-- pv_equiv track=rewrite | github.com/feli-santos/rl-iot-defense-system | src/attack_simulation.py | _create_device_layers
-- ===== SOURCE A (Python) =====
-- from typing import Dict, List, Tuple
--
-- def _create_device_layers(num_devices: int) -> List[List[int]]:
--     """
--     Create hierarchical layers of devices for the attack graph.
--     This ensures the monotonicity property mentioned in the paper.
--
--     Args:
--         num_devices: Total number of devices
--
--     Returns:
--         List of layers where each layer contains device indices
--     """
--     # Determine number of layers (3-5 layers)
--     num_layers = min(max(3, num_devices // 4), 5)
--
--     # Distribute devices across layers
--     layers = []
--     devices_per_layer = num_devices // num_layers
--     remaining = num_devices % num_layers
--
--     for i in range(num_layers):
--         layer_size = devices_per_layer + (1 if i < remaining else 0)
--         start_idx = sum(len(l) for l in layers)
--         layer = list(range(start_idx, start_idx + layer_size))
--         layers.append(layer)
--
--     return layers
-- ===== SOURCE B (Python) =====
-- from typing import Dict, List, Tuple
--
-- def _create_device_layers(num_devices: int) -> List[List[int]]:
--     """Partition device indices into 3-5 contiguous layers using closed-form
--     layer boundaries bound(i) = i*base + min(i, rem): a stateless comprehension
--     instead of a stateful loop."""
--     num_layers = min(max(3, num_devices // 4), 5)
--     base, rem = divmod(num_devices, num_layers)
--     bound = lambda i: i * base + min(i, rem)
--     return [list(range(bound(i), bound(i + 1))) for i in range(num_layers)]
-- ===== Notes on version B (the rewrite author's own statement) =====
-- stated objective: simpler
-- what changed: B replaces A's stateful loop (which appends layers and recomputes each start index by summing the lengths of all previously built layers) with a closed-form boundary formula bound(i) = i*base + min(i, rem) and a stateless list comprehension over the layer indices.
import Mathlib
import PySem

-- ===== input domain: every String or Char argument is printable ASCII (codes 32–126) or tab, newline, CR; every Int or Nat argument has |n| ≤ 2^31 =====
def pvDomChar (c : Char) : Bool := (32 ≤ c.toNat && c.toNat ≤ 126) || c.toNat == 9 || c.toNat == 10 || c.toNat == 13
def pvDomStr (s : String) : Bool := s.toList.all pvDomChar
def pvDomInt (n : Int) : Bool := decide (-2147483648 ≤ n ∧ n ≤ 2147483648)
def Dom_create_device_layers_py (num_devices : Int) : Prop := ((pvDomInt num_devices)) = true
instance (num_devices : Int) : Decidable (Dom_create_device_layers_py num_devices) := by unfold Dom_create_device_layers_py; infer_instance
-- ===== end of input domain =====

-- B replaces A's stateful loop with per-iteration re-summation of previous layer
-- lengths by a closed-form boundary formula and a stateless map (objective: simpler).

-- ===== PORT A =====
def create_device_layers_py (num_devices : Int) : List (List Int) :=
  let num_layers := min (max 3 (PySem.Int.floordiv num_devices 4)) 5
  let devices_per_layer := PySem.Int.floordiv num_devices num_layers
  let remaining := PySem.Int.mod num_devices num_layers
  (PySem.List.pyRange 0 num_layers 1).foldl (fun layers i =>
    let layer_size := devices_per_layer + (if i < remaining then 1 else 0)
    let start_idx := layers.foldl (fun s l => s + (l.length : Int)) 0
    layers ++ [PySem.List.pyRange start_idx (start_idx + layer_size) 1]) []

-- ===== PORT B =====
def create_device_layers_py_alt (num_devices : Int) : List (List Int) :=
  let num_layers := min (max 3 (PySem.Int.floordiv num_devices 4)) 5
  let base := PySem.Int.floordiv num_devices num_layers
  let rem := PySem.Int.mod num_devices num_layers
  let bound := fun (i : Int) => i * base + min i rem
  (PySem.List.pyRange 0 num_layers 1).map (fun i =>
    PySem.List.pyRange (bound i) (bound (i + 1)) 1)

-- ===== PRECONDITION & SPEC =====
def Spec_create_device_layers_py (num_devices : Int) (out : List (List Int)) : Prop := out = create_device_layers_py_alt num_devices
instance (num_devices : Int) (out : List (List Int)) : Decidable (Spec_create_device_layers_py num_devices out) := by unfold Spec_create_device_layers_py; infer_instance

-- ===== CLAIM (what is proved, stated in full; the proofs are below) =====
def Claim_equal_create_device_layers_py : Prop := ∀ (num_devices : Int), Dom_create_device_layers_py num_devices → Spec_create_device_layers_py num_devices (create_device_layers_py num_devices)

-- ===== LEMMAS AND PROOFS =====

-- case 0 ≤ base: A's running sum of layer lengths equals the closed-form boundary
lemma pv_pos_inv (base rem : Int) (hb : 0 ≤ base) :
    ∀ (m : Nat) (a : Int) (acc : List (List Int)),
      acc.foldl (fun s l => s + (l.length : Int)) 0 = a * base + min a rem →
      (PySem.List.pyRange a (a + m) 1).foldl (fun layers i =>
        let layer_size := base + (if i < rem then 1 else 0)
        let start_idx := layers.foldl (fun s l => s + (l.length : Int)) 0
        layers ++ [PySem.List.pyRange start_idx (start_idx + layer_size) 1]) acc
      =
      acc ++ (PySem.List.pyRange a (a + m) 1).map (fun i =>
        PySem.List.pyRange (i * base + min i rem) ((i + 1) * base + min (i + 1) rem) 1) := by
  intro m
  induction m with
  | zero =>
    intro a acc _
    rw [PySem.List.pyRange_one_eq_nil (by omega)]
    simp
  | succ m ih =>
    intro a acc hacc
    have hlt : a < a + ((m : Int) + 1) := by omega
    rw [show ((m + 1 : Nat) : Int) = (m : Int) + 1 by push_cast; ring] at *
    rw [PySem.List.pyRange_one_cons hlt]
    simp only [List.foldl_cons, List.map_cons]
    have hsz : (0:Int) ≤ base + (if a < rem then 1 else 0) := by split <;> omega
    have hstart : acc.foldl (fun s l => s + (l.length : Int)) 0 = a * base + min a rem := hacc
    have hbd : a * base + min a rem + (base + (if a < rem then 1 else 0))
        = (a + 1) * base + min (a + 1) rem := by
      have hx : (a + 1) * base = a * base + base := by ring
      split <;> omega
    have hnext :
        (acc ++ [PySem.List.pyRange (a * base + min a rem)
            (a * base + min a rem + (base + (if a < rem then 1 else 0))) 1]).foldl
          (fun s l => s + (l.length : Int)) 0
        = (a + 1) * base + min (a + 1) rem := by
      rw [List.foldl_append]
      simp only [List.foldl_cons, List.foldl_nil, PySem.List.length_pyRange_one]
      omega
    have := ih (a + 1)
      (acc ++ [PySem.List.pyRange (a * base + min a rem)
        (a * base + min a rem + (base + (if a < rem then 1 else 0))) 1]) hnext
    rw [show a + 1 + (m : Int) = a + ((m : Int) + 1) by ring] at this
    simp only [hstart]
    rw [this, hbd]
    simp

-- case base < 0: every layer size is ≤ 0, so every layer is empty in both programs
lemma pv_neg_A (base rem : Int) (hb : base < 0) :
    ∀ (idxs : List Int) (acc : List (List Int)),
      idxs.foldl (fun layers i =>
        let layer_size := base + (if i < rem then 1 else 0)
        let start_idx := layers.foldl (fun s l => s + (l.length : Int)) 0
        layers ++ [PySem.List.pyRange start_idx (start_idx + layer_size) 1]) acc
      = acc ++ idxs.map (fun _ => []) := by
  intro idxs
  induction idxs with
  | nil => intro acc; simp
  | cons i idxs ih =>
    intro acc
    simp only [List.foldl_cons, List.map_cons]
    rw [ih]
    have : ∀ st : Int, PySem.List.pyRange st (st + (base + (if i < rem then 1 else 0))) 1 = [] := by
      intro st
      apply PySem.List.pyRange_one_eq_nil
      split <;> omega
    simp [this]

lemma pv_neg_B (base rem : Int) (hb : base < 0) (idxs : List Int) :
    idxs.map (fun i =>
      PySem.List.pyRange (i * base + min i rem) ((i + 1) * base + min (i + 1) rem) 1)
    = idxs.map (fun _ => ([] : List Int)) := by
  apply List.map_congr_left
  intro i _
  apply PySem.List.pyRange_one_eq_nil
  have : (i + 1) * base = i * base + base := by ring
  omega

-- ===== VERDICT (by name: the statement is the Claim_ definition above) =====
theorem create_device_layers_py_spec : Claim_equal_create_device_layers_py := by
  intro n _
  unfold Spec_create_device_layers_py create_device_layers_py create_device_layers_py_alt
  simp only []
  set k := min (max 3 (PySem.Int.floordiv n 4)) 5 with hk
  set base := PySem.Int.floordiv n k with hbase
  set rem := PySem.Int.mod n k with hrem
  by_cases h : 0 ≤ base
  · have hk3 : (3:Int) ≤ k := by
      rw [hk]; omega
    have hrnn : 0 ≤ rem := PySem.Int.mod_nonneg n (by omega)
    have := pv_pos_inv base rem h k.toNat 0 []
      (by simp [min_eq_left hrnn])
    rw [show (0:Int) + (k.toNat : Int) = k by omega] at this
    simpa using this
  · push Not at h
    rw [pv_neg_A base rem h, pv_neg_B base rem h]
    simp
....
AIM OF THE EXERCISE ::
Only the lines above from the one with "-- ===== LEMMAS" through the one with "have hx : (a" should be duplicated, character for character.

EXERCISE RESPONSE ::
-- ===== LEMMAS AND PROOFS =====

-- case 0 ≤ base: A's running sum of layer lengths equals the closed-form boundary
lemma pv_pos_inv (base rem : Int) (hb : 0 ≤ base) :
    ∀ (m : Nat) (a : Int) (acc : List (List Int)),
      acc.foldl (fun s l => s + (l.length : Int)) 0 = a * base + min a rem →
      (PySem.List.pyRange a (a + m) 1).foldl (fun layers i =>
        let layer_size := base + (if i < rem then 1 else 0)
        let start_idx := layers.foldl (fun s l => s + (l.length : Int)) 0
        layers ++ [PySem.List.pyRange start_idx (start_idx + layer_size) 1]) acc
      =
      acc ++ (PySem.List.pyRange a (a + m) 1).map (fun i =>
        PySem.List.pyRange (i * base + min i rem) ((i + 1) * base + min (i + 1) rem) 1) := by
  intro m
  induction m with
  | zero =>
    intro a acc _
    rw [PySem.List.pyRange_one_eq_nil (by omega)]
    simp
  | succ m ih =>
    intro a acc hacc
    have hlt : a < a + ((m : Int) + 1) := by omega
    rw [show ((m + 1 : Nat) : Int) = (m : Int) + 1 by push_cast; ring] at *
    rw [PySem.List.pyRange_one_cons hlt]
    simp only [List.foldl_cons, List.map_cons]
    have hsz : (0:Int) ≤ base + (if a < rem then 1 else 0) := by split <;> omega
    have hstart : acc.foldl (fun s l => s + (l.length : Int)) 0 = a * base + min a rem := hacc
    have hbd : a * base + min a rem + (base + (if a < rem then 1 else 0))
        = (a + 1) * base + min (a + 1) rem := by
      have hx : (a + 1) * base = a * base + base := by ring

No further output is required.